Am Fam Physician. 2010 Aug 15;82(4):321.
Millions of people are using social media networks, such as Facebook and Twitter, including health professionals and patients who exchange information and insights about topics relevant to family medicine. We are pleased to announce that AFP has joined the dialogue by launching Facebook and Twitter pages. These pages will build relationships with our readers in new and different ways. By following our status updates at these sites, you'll be able to connect and interact with the latest issue of AFP, be alerted to new features and online enhancements, and keep up to date on the latest news related to the journal. These sites also provide a forum for you to comment about issues in family medicine raised by the journal. You can access the AFP Facebook page at http://www.facebook.com/AFPJournal, or by searching for “ American Family Physician.” Our Twitter page is available at http://www.twitter.com/AFPJournal or by searching for “afpjournal.” Please post a message on either of these sites to let us know what you think.
AFP By Topic
We recently introduced a new online feature, “ AFP By Topic: Editors' Choice of Best Current Content,” available at http://www.aafp.org/afp/topics. This resource compiles the best content from AFP Online for 35 core clinical topics (such as coronary artery disease, diabetes, hypertension, and obesity), and we will be adding more topics in the future. These collections include articles, AFP's Point-of-Care Guides, Cochrane for Clinicians reviews, FPIN's Clinical Inquiries, summaries of practice guidelines from major medical organizations, patient education handouts, and other resources, such as articles from Family Practice Management and the American Academy of Family Physicians' (AAFP) Metric practice improvement modules.
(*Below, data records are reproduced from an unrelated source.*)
-- pv_equiv track=rewrite | github.com/pragmaconflux/titan1 | titan_decoder/core/detection_rules.py | _detect_lolbin_pattern
-- ===== SOURCE A (Python) =====
-- from typing import Dict, Any, List, Callable
--
-- def _detect_lolbin_pattern(report: Dict[str, Any]) -> bool:
--     """Detect LOLBin execution patterns."""
--     nodes = report.get("nodes", [])
--     lolbins = [
--         "powershell",
--         "cmd.exe",
--         "wscript",
--         "cscript",
--         "mshta",
--         "rundll32",
--         "regsvr32",
--     ]
--
--     text = "\n".join(node.get("content_preview", "").lower() for node in nodes)
--
--     return any(lolbin in text for lolbin in lolbins)
-- ===== SOURCE B (Python) =====
-- _LOLBINS = [
--     "powershell",
--     "cmd.exe",
--     "wscript",
--     "cscript",
--     "mshta",
--     "rundll32",
--     "regsvr32",
-- ]
--
--
-- def _insert(trie, word):
--     # trie: None = no match, True = accepting, (char, child, sibling) = branch
--     if not word:
--         return True
--     if trie is True:
--         return True
--     if trie is None:
--         return (word[0], _insert(None, word[1:]), None)
--     c, child, sibling = trie
--     if word[0] == c:
--         return (c, _insert(child, word[1:]), sibling)
--     return (c, child, _insert(sibling, word))
--
--
-- _TRIE = None
-- for _w in _LOLBINS:
--     _TRIE = _insert(_TRIE, _w)
--
--
-- def _accepts(trie, text, i):
--     # does some inserted word start at position i of text?
--     if trie is None:
--         return False
--     if trie is True:
--         return True
--     if i >= len(text):
--         return False
--     c, child, sibling = trie
--     if text[i] == c:
--         return _accepts(child, text, i + 1) or _accepts(sibling, text, i)
--     return _accepts(sibling, text, i)
--
--
-- def _detect_lolbin_pattern(report):
--     """Detect LOLBin execution patterns."""
--     nodes = report.get("nodes", [])
--     text = "\n".join(node.get("content_preview", "").lower() for node in nodes)
--     for i in range(len(text)):
--         if _accepts(_TRIE, text, i):
--             return True
--     return False
-- ===== Notes on version B (the rewrite author's own statement) =====
-- stated objective: alternative
-- what changed: B builds a prefix tree (trie) of the seven LOLBin names once and makes a single left-to-right scan of the joined lowered text, deciding all patterns at each position with one trie walk and returning at the first hit, instead of A's seven independent full substring scans.
import Mathlib
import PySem

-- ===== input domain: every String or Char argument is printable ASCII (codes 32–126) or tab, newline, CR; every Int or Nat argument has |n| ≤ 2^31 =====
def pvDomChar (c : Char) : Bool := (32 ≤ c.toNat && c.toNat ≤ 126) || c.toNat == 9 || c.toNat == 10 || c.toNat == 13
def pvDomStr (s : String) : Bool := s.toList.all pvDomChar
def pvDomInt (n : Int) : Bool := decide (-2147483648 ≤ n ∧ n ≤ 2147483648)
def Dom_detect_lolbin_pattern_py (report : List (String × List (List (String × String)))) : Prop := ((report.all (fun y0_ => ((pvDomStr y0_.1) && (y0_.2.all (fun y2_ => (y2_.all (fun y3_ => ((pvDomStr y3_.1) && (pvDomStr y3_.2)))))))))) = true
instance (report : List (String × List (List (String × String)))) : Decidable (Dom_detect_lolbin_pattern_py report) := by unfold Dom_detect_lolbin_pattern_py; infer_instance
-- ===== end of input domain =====

-- B builds a trie of the seven LOLBin names once and makes a single scan of the joined lowered
-- text, one trie walk per position, instead of A's seven independent substring scans.

-- ===== PORT A =====
def pvLolbins : List String :=
  ["powershell", "cmd.exe", "wscript", "cscript", "mshta", "rundll32", "regsvr32"]

def detect_lolbin_pattern_py (report : List (String × List (List (String × String)))) : Bool :=
  let nodes := PySem.Dict.getD (PySem.Dict.mk report) "nodes" []
  let text := PySem.Str.join "\n"
    (nodes.map (fun node => PySem.Str.lower (PySem.Dict.getD (PySem.Dict.mk node) "content_preview" "")))
  pvLolbins.any (fun lolbin => PySem.Str.isIn lolbin text)

-- ===== PORT B =====
-- trie: fail = no match, accept = a word ends here, branch c child sibling
inductive PvTrie
  | fail
  | accept
  | branch : Char → PvTrie → PvTrie → PvTrie
deriving DecidableEq, Repr

def pvInsert : PvTrie → List Char → PvTrie
  | _, [] => .accept
  | .accept, _ :: _ => .accept
  | .fail, c :: cs => .branch c (pvInsert .fail cs) .fail
  | .branch c' child sib, c :: cs =>
    if c = c' then .branch c' (pvInsert child cs) sib
    else .branch c' child (pvInsert sib (c :: cs))
termination_by t w => (w.length, sizeOf t)

def pvLolbinsB : List String :=
  ["powershell", "cmd.exe", "wscript", "cscript", "mshta", "rundll32", "regsvr32"]

def pvTrie : PvTrie := pvLolbinsB.foldl (fun t w => pvInsert t w.toList) .fail

-- does some inserted word start at the head of s?  (Source B's _accepts; Python's index i
-- into text corresponds to the suffix s here)
def pvAccepts : PvTrie → List Char → Bool
  | .fail, _ => false
  | .accept, _ => true
  | .branch _ _ _, [] => false
  | .branch c child sib, x :: xs =>
    if x = c then pvAccepts child xs || pvAccepts sib (x :: xs)
    else pvAccepts sib (x :: xs)
termination_by t s => (s.length, sizeOf t)

-- Source B's 'for i in range(len(text)): if _accepts(...): return True' — one pass over positions
def pvScan (t : PvTrie) : List Char → Bool
  | [] => false
  | x :: xs => pvAccepts t (x :: xs) || pvScan t xs

def detect_lolbin_pattern_py_alt (report : List (String × List (List (String × String)))) : Bool :=
  let nodes := PySem.Dict.getD (PySem.Dict.mk report) "nodes" []
  let text := PySem.Str.join "\n"
    (nodes.map (fun node => PySem.Str.lower (PySem.Dict.getD (PySem.Dict.mk node) "content_preview" "")))
  pvScan pvTrie text.toList

-- ===== PRECONDITION & SPEC =====
def Spec_detect_lolbin_pattern_py (report : List (String × List (List (String × String)))) (out : Bool) : Prop := out = detect_lolbin_pattern_py_alt report
instance (report : List (String × List (List (String × String)))) (out : Bool) : Decidable (Spec_detect_lolbin_pattern_py report out) := by unfold Spec_detect_lolbin_pattern_py; infer_instance

-- ===== CLAIM =====
def Claim_equal_detect_lolbin_pattern_py : Prop := ∀ (report : List (String × List (List (String × String)))), Dom_detect_lolbin_pattern_py report → Spec_detect_lolbin_pattern_py report (detect_lolbin_pattern_py report)

-- ===== LEMMAS AND PROOFS =====

theorem accepts_insert (t : PvTrie) (w s : List Char) :
    pvAccepts (pvInsert t w) s = (decide (w <+: s) || pvAccepts t s) := by
  induction t, w using pvInsert.induct generalizing s with
  | case1 t => simp [pvInsert, pvAccepts]
  | case2 c cs => simp [pvInsert, pvAccepts]
  | case3 c cs ih =>
    cases s with
    | nil => simp [pvInsert, pvAccepts]
    | cons x xs =>
      by_cases hx : x = c
      · subst hx; simp [pvInsert, pvAccepts, ih, List.cons_prefix_cons]
      · simp [pvInsert, pvAccepts, hx, List.cons_prefix_cons]
        exact fun h => absurd h.symm hx
  | case4 child sib c cs ih =>
    cases s with
    | nil => simp [pvInsert, pvAccepts]
    | cons x xs =>
      by_cases hx : x = c
      · subst hx
        simp [pvInsert, pvAccepts, ih, List.cons_prefix_cons, Bool.or_assoc]
      · simp [pvInsert, pvAccepts, hx, List.cons_prefix_cons]
        exact fun h => absurd h.symm hx
  | case5 c' child sib c cs hc ih =>
    cases s with
    | nil => simp [pvInsert, pvAccepts, hc]
    | cons x xs =>
      by_cases hx : x = c'
      · subst hx
        simp [pvInsert, pvAccepts, ih, List.cons_prefix_cons, hc]
      · simp [pvInsert, pvAccepts, if_neg hc, hx, ih]

theorem accepts_foldl (ws : List String) (t : PvTrie) (s : List Char) :
    pvAccepts (ws.foldl (fun t w => pvInsert t w.toList) t) s
      = (ws.any (fun w => decide (w.toList <+: s)) || pvAccepts t s) := by
  induction ws generalizing t with
  | nil => simp
  | cons w ws ih =>
    simp [List.foldl_cons, ih, accepts_insert, Bool.or_assoc, Bool.or_comm]

theorem scan_eq (t : PvTrie) (h : pvAccepts t [] = false) (s : List Char) :
    pvScan t s = s.tails.any (pvAccepts t) := by
  induction s with
  | nil => simp [pvScan, h]
  | cons x xs ih => simp [pvScan, ih]

theorem any_swap {α β : Type} (xs : List α) (ys : List β) (p : α → β → Bool) :
    xs.any (fun x => ys.any (fun y => p x y)) = ys.any (fun y => xs.any (fun x => p x y)) := by
  rw [Bool.eq_iff_iff]; simp only [List.any_eq_true]; tauto

theorem tails_any_prefix (p s : List Char) :
    s.tails.any (fun suf => decide (p <+: suf)) = decide (p <:+: s) := by
  rw [Bool.eq_iff_iff]
  simp only [List.any_eq_true, decide_eq_true_eq, List.mem_tails]
  rw [List.infix_iff_prefix_suffix]
  tauto

theorem scan_trie (s : List Char) :
    pvScan pvTrie s = pvLolbins.any (fun p => decide (p.toList <:+: s)) := by
  have h0 : pvAccepts pvTrie [] = false := by
    show pvAccepts (pvLolbinsB.foldl (fun t w => pvInsert t w.toList) .fail) [] = false
    rw [accepts_foldl]
    simp [pvAccepts, pvLolbinsB]
  rw [scan_eq _ h0]
  have : ∀ suf, pvAccepts pvTrie suf
      = pvLolbins.any (fun w => decide (w.toList <+: suf)) := by
    intro suf
    show pvAccepts (pvLolbinsB.foldl (fun t w => pvInsert t w.toList) .fail) suf = _
    rw [accepts_foldl]
    simp only [pvAccepts, Bool.or_false]
    rfl
  rw [funext this, any_swap]
  exact congrArg _ (funext fun p => tails_any_prefix p.toList s)

-- ===== VERDICT =====
theorem detect_lolbin_pattern_py_spec : Claim_equal_detect_lolbin_pattern_py := by
  intro report _
  show detect_lolbin_pattern_py report = detect_lolbin_pattern_py_alt report
  simp only [detect_lolbin_pattern_py, detect_lolbin_pattern_py_alt, scan_trie]
  refine congrArg _ (funext fun p => ?_)
  rw [Bool.eq_iff_iff, PySem.Str.isIn_iff_infix, decide_eq_true_eq]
The content is selected by Kenny Lin, MD, associate medical editor for AFP Online, based on its usefulness, currentness, and quality, and the content lists are updated continually to ensure the collections remain as relevant as possible. To aid in answering clinical questions, the content in each topic collection is organized into categories, such as Screening and Diagnosis, Prevention, Treatment, and Complications.
AFP By Topic is just one of the many ways we are striving to improve the usability of the vast collection of clinical resources available on the AFP Web site. If you have ideas for additional topics, or general suggestions for making AFP Online work better for you, please let us know by posting a comment on our Facebook page or by e-mailing us at email@example.com.
Later this year, AFP will launch a series of paired “pro/con” editorials that offer AAFP members an opportunity to join the discussion by posting comments online. The first pair of editorials, scheduled for the September 1, 2010, issue, discuss the treatment of hyperlipidemia in children. In the future, we hope to expand this commenting feature to most or all AFP online content. We welcome your comments and want to encourage thoughtful discussion and differing viewpoints.
Further down the road, we have plans to publish a blog on AFP Online. This blog will be written and moderated by Kenny Lin, MD, and will discuss various topics related to the journal and family medicine, including: selected articles or departments in new issues, department and topic collections, and additional practice management, policy, and public health perspectives on clinical topics. Watch for more information on this blog coming soon.
In This Issue
This issue of AFP features several departments focused on hyperbilirubinemia. The “U.S. Preventive Services Task Force” (page 408) and “Putting Prevention into Practice” (page 411) departments discuss screening infants for hyperbilirubinemia to prevent chronic bilirubin encephalopathy. The accompanying editorial (page 336) advocates a cautious approach and utilizing clinical judgment when deciding whether to screen for this condition. Finally, the four “Tips from Other Journals” (starting on page 426) discuss different approaches to screening for neonatal hyperbilirubinemia.